Country houses for sale

Sandy Mitchell: Obsessed with property prices

Talking about property and the housing market long ago supplanted our national obsession with the weather, but I am amazed to find out how early in life this fascination with bricks and mortar begins. I happened to overhear a revealing conversation on the subject between our friend’s seven-year-old son and our own four-year-old daughter, while on holiday abroad last week. There they were by the pool, chatting about ice creams and swimming and other urgent matters, before suddenly, the conversation turned to yes property. ‘Is your house big?’ asked James out of the blue. After a long pause for thought, Alexia replied confidently: ‘Yes’.

James wanted to know exactly how big. My daughter again pondered his question carefully before replying: ‘It’s got an upstairs’. As a child brought up in a London flat until recently, she presumably regards any house with more than a single storey as impressive. Soon they moved on to discussing how many bedrooms each of their homes boasts. ‘One,’ reported Alexia. And just as I was waiting for James to ask whether she felt the country-property market had peaked, and how much she thought we had made on our house since buying it, a shout from the kitchen for lunchtime brought their exchange to a premature close.

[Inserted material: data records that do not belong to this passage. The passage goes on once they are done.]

-- pv_equiv track=rewrite | github.com/protocol7/advent-of-code | 2016/7/foo.py | ssl
-- ===== SOURCE A (Python) =====
-- def ssl(ip):
--     hyper = False
--     p1, p2 = None, None
--     found_outside = set()
--     found_inside = set()
--     for c in ip:
--         if c == "[":
--             hyper = True
--             p1, p2 = None, None
--         elif c == "]":
--             hyper = False
--             p1, p2 = None, None
--         else:
--             if c == p2 and p1 != c:
--                 if hyper:
--                     found_inside.add(p1 + c + p1)
--                 else:
--                     found_outside.add(c + p1 + c)
--             p2 = p1
--             p1 = c
--     return len(found_inside.intersection(found_outside)) > 0
-- ===== SOURCE B (Python) =====
-- def ssl(ip):
--     # Pass 1: split into (segment, is_hypernet) chunks, toggling at brackets.
--     segments = []
--     cur = []
--     hyper = False
--     for c in ip:
--         if c == "[":
--             segments.append(("".join(cur), hyper))
--             cur = []
--             hyper = True
--         elif c == "]":
--             segments.append(("".join(cur), hyper))
--             cur = []
--             hyper = False
--         else:
--             cur.append(c)
--     segments.append(("".join(cur), hyper))
--
--     # Pass 2: slide a 3-char window over each segment.
--     babs = set()
--     abas = set()
--     for s, h in segments:
--         for a, b, c in zip(s, s[1:], s[2:]):
--             if a == c and a != b:
--                 if h:
--                     babs.add(b + a + b)
--                 else:
--                     abas.add(a + b + a)
--     return len(babs & abas) > 0
-- ===== Notes on version B (the rewrite author's own statement) =====
-- stated objective: simpler
-- what changed: A's single state machine carrying the last two characters and a hypernet flag is replaced by a two-pass decomposition: first split the string into bracket-toggled (segment, is_hypernet) chunks, then slide a 3-char window over each segment collecting ABA/BAB sets.
import Mathlib
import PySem

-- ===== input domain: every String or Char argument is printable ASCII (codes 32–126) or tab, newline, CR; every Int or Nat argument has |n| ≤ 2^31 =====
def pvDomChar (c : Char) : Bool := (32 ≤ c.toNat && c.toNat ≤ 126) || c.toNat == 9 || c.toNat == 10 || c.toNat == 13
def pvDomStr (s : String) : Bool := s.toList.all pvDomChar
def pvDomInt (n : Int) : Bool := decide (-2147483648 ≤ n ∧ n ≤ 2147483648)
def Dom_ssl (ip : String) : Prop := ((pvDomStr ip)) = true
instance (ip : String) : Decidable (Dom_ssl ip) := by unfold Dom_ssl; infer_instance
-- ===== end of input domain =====

-- B replaces A's streaming two-previous-chars state machine by a two-pass decomposition
-- (split into bracket-toggled segments, then a 3-char sliding window per segment); objective: simpler.

-- ===== PORT A =====
-- A's single loop: hyper flag, last two chars p1/p2 (None = Option.none), two growing sets.
def sslLoop : List Char → Bool → Option Char → Option Char →
    PySem.Set String → PySem.Set String → PySem.Set String × PySem.Set String
  | [], _, _, _, ins, outs => (ins, outs)
  | c :: rest, hyper, p1, p2, ins, outs =>
    if c = '[' then sslLoop rest true none none ins outs
    else if c = ']' then sslLoop rest false none none ins outs
    else
      if p2 = some c ∧ p1 ≠ some c then
        match p1 with
        | some b =>
          if hyper then
            sslLoop rest hyper (some c) p1 (PySem.Set.add ins (String.mk [b, c, b])) outs
          else
            sslLoop rest hyper (some c) p1 ins (PySem.Set.add outs (String.mk [c, b, c]))
        | none => sslLoop rest hyper (some c) p1 ins outs
          -- p2 = some c forces p1 ≠ none on every state A's loop actually reaches
      else sslLoop rest hyper (some c) p1 ins outs

def ssl (ip : String) : Bool :=
  let r := sslLoop ip.toList false none none PySem.Set.empty PySem.Set.empty
  decide (0 < PySem.Set.len (PySem.Set.inter r.1 r.2))

-- ===== PORT B =====
-- B pass 1: split into (segment, is_hypernet) chunks, toggling at brackets.
def segLoop : List Char → List Char → Bool → List (List Char × Bool) → List (List Char × Bool)
  | [], cur, hyper, segs => segs ++ [(cur, hyper)]
  | c :: rest, cur, hyper, segs =>
    if c = '[' then segLoop rest [] true (segs ++ [(cur, hyper)])
    else if c = ']' then segLoop rest [] false (segs ++ [(cur, hyper)])
    else segLoop rest (cur ++ [c]) hyper segs

-- zip(s, s[1:], s[2:]): the list of 3-char windows of s
def win3 : List Char → List (Char × Char × Char)
  | a :: b :: c :: r => (a, b, c) :: win3 (b :: c :: r)
  | _ => []

-- B pass 2 inner body: one window into the (babs, abas) pair
def winStep (h : Bool) (st : PySem.Set String × PySem.Set String) (t : Char × Char × Char) :
    PySem.Set String × PySem.Set String :=
  if t.1 = t.2.2 ∧ t.1 ≠ t.2.1 then
    if h then (PySem.Set.add st.1 (String.mk [t.2.1, t.1, t.2.1]), st.2)
    else (st.1, PySem.Set.add st.2 (String.mk [t.1, t.2.1, t.1]))
  else st

def ssl_alt (ip : String) : Bool :=
  let segs := segLoop ip.toList [] false []
  let r := segs.foldl (fun st sh => (win3 sh.1).foldl (winStep sh.2) st)
      (PySem.Set.empty, PySem.Set.empty)
  decide (0 < PySem.Set.len (PySem.Set.inter r.1 r.2))

-- ===== PRECONDITION & SPEC =====
def Spec_ssl (ip : String) (out : Bool) : Prop := out = ssl_alt ip
instance (ip : String) (out : Bool) : Decidable (Spec_ssl ip out) := by unfold Spec_ssl; infer_instance

-- ===== CLAIM (what is proved, stated in full; the proofs are below) =====
def Claim_equal_ssl : Prop := ∀ (ip : String), Dom_ssl ip → Spec_ssl ip (ssl ip)

-- ===== LEMMAS AND PROOFS =====

-- the stream of (is_hypernet, string) additions both programs perform, in order
def emit (h : Bool) (p1 p2 : Option Char) (c : Char) : List (Bool × String) :=
  if p2 = some c ∧ p1 ≠ some c then
    match p1 with
    | some b => [(h, if h then String.mk [b, c, b] else String.mk [c, b, c])]
    | none => []
  else []

def streamAdds : List Char → Bool → Option Char → Option Char → List (Bool × String)
  | [], _, _, _ => []
  | c :: rest, h, p1, p2 =>
    if c = '[' then streamAdds rest true none none
    else if c = ']' then streamAdds rest false none none
    else emit h p1 p2 c ++ streamAdds rest h (some c) p1

def applyAdds (l : List (Bool × String)) (st : PySem.Set String × PySem.Set String) :
    PySem.Set String × PySem.Set String :=
  l.foldl (fun st hs => if hs.1 then (PySem.Set.add st.1 hs.2, st.2) else (st.1, PySem.Set.add st.2 hs.2)) st

-- last char and second-to-last char of a list, as A's (p1, p2)
def lastTwo (l : List Char) : Option Char × Option Char :=
  match l.reverse with
  | [] => (none, none)
  | [a] => (some a, none)
  | a :: b :: _ => (some a, some b)

def winAdds (h : Bool) (s : List Char) : List (Bool × String) :=
  (win3 s).flatMap (fun t =>
    if t.1 = t.2.2 ∧ t.1 ≠ t.2.1 then
      [(h, if h then String.mk [t.2.1, t.1, t.2.1] else String.mk [t.1, t.2.1, t.1])]
    else [])

theorem applyAdds_append (l₁ l₂ : List (Bool × String)) (st) :
    applyAdds (l₁ ++ l₂) st = applyAdds l₂ (applyAdds l₁ st) := by
  simp [applyAdds, List.foldl_append]

-- A's loop is applyAdds of its addition stream
theorem sslLoop_eq (l : List Char) : ∀ h p1 p2 ins outs,
    sslLoop l h p1 p2 ins outs = applyAdds (streamAdds l h p1 p2) (ins, outs) := by
  induction l with
  | nil => intro h p1 p2 ins outs; simp [sslLoop, streamAdds, applyAdds]
  | cons c rest ih =>
    intro h p1 p2 ins outs
    by_cases h1 : c = '['
    · simp [sslLoop, streamAdds, h1, ih]
    · by_cases h2 : c = ']'
      · simp [sslLoop, streamAdds, h1, h2, ih]
      · by_cases h3 : p2 = some c ∧ p1 ≠ some c
        · obtain ⟨h3a, h3b⟩ := h3
          cases hp : p1 with
          | none =>
            simp [sslLoop, streamAdds, h1, h2, h3a, h3b, hp, emit, ih, applyAdds]
          | some b =>
            have hbc : ¬ b = c := by rw [hp] at h3b; simpa using h3b
            cases h <;>
              simp [sslLoop, streamAdds, h1, h2, h3a, h3b, hp, hbc, emit, ih, applyAdds]
        · simp [sslLoop, streamAdds, h1, h2, h3, emit, ih, applyAdds]

-- B's inner window fold is applyAdds of the segment's window additions
theorem winfold_eq (h : Bool) (w : List (Char × Char × Char)) : ∀ st,
    w.foldl (winStep h) st
      = applyAdds (w.flatMap (fun t =>
          if t.1 = t.2.2 ∧ t.1 ≠ t.2.1 then
            [(h, if h then String.mk [t.2.1, t.1, t.2.1] else String.mk [t.1, t.2.1, t.1])]
          else [])) st := by
  induction w with
  | nil => intro st; simp [applyAdds]
  | cons t w ih =>
    intro st
    obtain ⟨a, b, cc⟩ := t
    by_cases h1 : a = cc
    · subst h1
      by_cases h2 : a = b
      · subst h2; simp [winStep, ih]
      · cases h <;> simp [winStep, h2, ih, applyAdds]
    · simp [winStep, h1, ih]

-- B's outer fold is applyAdds of the concatenated per-segment additions
theorem segfold_eq (segs : List (List Char × Bool)) : ∀ st,
    segs.foldl (fun st sh => (win3 sh.1).foldl (winStep sh.2) st) st
      = applyAdds (segs.flatMap (fun sh => winAdds sh.2 sh.1)) st := by
  induction segs with
  | nil => intro st; simp [applyAdds]
  | cons sh segs ih =>
    intro st
    rw [List.foldl_cons, ih, List.flatMap_cons, applyAdds_append, winfold_eq, winAdds]

theorem segLoop_acc (l : List Char) : ∀ cur h segs,
    segLoop l cur h segs = segs ++ segLoop l cur h [] := by
  induction l with
  | nil => intro cur h segs; simp [segLoop]
  | cons c rest ih =>
    intro cur h segs
    by_cases h1 : c = '['
    · rw [segLoop, segLoop]; simp [h1]
      rw [ih _ _ (segs ++ [(cur, h)]), ih _ _ [(cur, h)]]
      simp
    · by_cases h2 : c = ']'
      · rw [segLoop, segLoop]; simp [h1, h2]
        rw [ih _ _ (segs ++ [(cur, h)]), ih _ _ [(cur, h)]]
        simp
      · rw [segLoop, segLoop]; simp [h1, h2]
        exact ih _ _ segs

theorem lastTwo_cons_of_two_le {l : List Char} (x : Char) (hl : 2 ≤ l.length) :
    lastTwo (x :: l) = lastTwo l := by
  rcases hr : l.reverse with _ | ⟨u, _ | ⟨v, w⟩⟩
  · exfalso; have h := hl; rw [← List.length_reverse, hr] at h; simp at h
  · exfalso; have h := hl; rw [← List.length_reverse, hr] at h; simp at h
  · simp [lastTwo, hr, List.reverse_cons]

theorem lastTwo_snoc (l : List Char) (c : Char) :
    lastTwo (l ++ [c]) = (some c, (lastTwo l).1) := by
  rcases hr : l.reverse with _ | ⟨u, _ | ⟨v, w⟩⟩ <;>
    simp [lastTwo, List.reverse_append, hr]

theorem win3_snoc (l : List Char) (c : Char) :
    win3 (l ++ [c]) = win3 l ++ (match lastTwo l with
      | (some b, some a) => [(a, b, c)]
      | _ => []) := by
  induction l with
  | nil => simp [win3, lastTwo]
  | cons x t ih =>
    match t with
    | [] => simp [win3, lastTwo]
    | [b] => simp [win3, lastTwo]
    | b :: d :: r =>
      have h2 : 2 ≤ (b :: d :: r).length := by simp
      rw [lastTwo_cons_of_two_le x h2]
      show win3 (x :: b :: d :: (r ++ [c])) = _
      rw [win3]
      rw [show (b :: d :: (r ++ [c])) = (b :: d :: r) ++ [c] by simp]
      rw [ih, win3]
      simp

theorem winAdds_snoc (h : Bool) (l : List Char) (c : Char) :
    winAdds h (l ++ [c]) = winAdds h l ++ emit h (lastTwo l).1 (lastTwo l).2 c := by
  unfold winAdds
  rw [win3_snoc, List.flatMap_append]
  congr 1
  rcases hlt : lastTwo l with ⟨p1, p2⟩
  match p1, p2 with
  | none, none => simp [emit]
  | none, some a =>
    by_cases hac : a = c <;> simp [emit, hac]
  | some b, none => simp [emit]
  | some b, some a =>
    -- (the (none, some _) shape never arises from lastTwo, but emit is [] there too)
    by_cases hac : a = c
    · subst hac
      by_cases hb : a = b
      · subst hb; simp [emit]
      · have hb' : ¬ b = a := fun e => hb e.symm
        simp [emit, hb, hb']
    · simp [emit, hac]

-- main correspondence: B's segment decomposition yields exactly A's addition stream
theorem main_adds (l : List Char) : ∀ h cur,
    (segLoop l cur h []).flatMap (fun sh => winAdds sh.2 sh.1)
      = winAdds h cur ++ streamAdds l h (lastTwo cur).1 (lastTwo cur).2 := by
  induction l with
  | nil => intro h cur; simp [segLoop, streamAdds]
  | cons c rest ih =>
    intro h cur
    by_cases h1 : c = '['
    · subst h1
      rw [segLoop, if_pos rfl, segLoop_acc, List.flatMap_append, ih, streamAdds, if_pos rfl]
      simp [winAdds, win3, lastTwo]
    · by_cases h2 : c = ']'
      · subst h2
        rw [segLoop, if_neg (by decide), if_pos rfl, segLoop_acc, List.flatMap_append, ih,
          streamAdds, if_neg (by decide), if_pos rfl]
        simp [winAdds, win3, lastTwo]
      · rw [segLoop, if_neg h1, if_neg h2, ih, winAdds_snoc, lastTwo_snoc,
          streamAdds, if_neg h1, if_neg h2]
        simp

-- ===== VERDICT (by name: the statement is the Claim_ definition above) =====
theorem ssl_spec : Claim_equal_ssl := by
  intro ip _
  show ssl ip = ssl_alt ip
  simp only [ssl, ssl_alt]
  rw [segfold_eq, main_adds, sslLoop_eq]
  simp [winAdds, win3, lastTwo]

My wife and I have had our fill of the bullies from the local planning authority over the past two years, and my heart sank soon after we got back from the holiday when she told me that, while I was out on an errand, a woman from the council had dropped by our house to inspect ‘some repairs to a shed’. The woman didn’t know which ‘shed’ or where she was supposed to be looking, but told my wife vaguely before she drove off that she would be back in a couple of months to complete the inspection. Mysteriously, she didn’t leave her name or any details of her department.

I am hoping to wrap up the restoration of our dovecote/cart shed within the next month or two, so having this sort of uncertainty dangling over our heads like Damocles’s pointy sword makes me feel very uneasy. So I asked our project manager to ring the council and find out what is worrying them. He spoke to each department in turn enforcement, building inspection, and planning but they all denied having sent an officer. Moreover, they assured him they had no concerns whatsoever about our project. ‘Call the police urgently,’ they advised.

Having been plagued by council inspectors who only caused us unnecessary trouble, it seems now we have a phantom one on our hands bent on mischief. If we succeed in completing the dovecote/cart shed conversion on schedule despite this hitch, we will soon be wondering what to tackle next. The obvious project is the piggery, an acre or so of concrete sties, sagging asbestos-clad sheds and dangerous wooden feed towers. We are not at all sure what to do with this ghastly mess, however.

So to help us with ideas, we have started a competition that all our overnight guests are obliged to enter. They must suggest a solution, no matter how crazy in fact, mundane suggestions such as converting the piggery into stables or grassing the lot over are not permitted and thus far proposals include a mushroom farm, a drive-in cinema, a roller disco and a paint-ball war zone. Could we be sitting on a gold mine?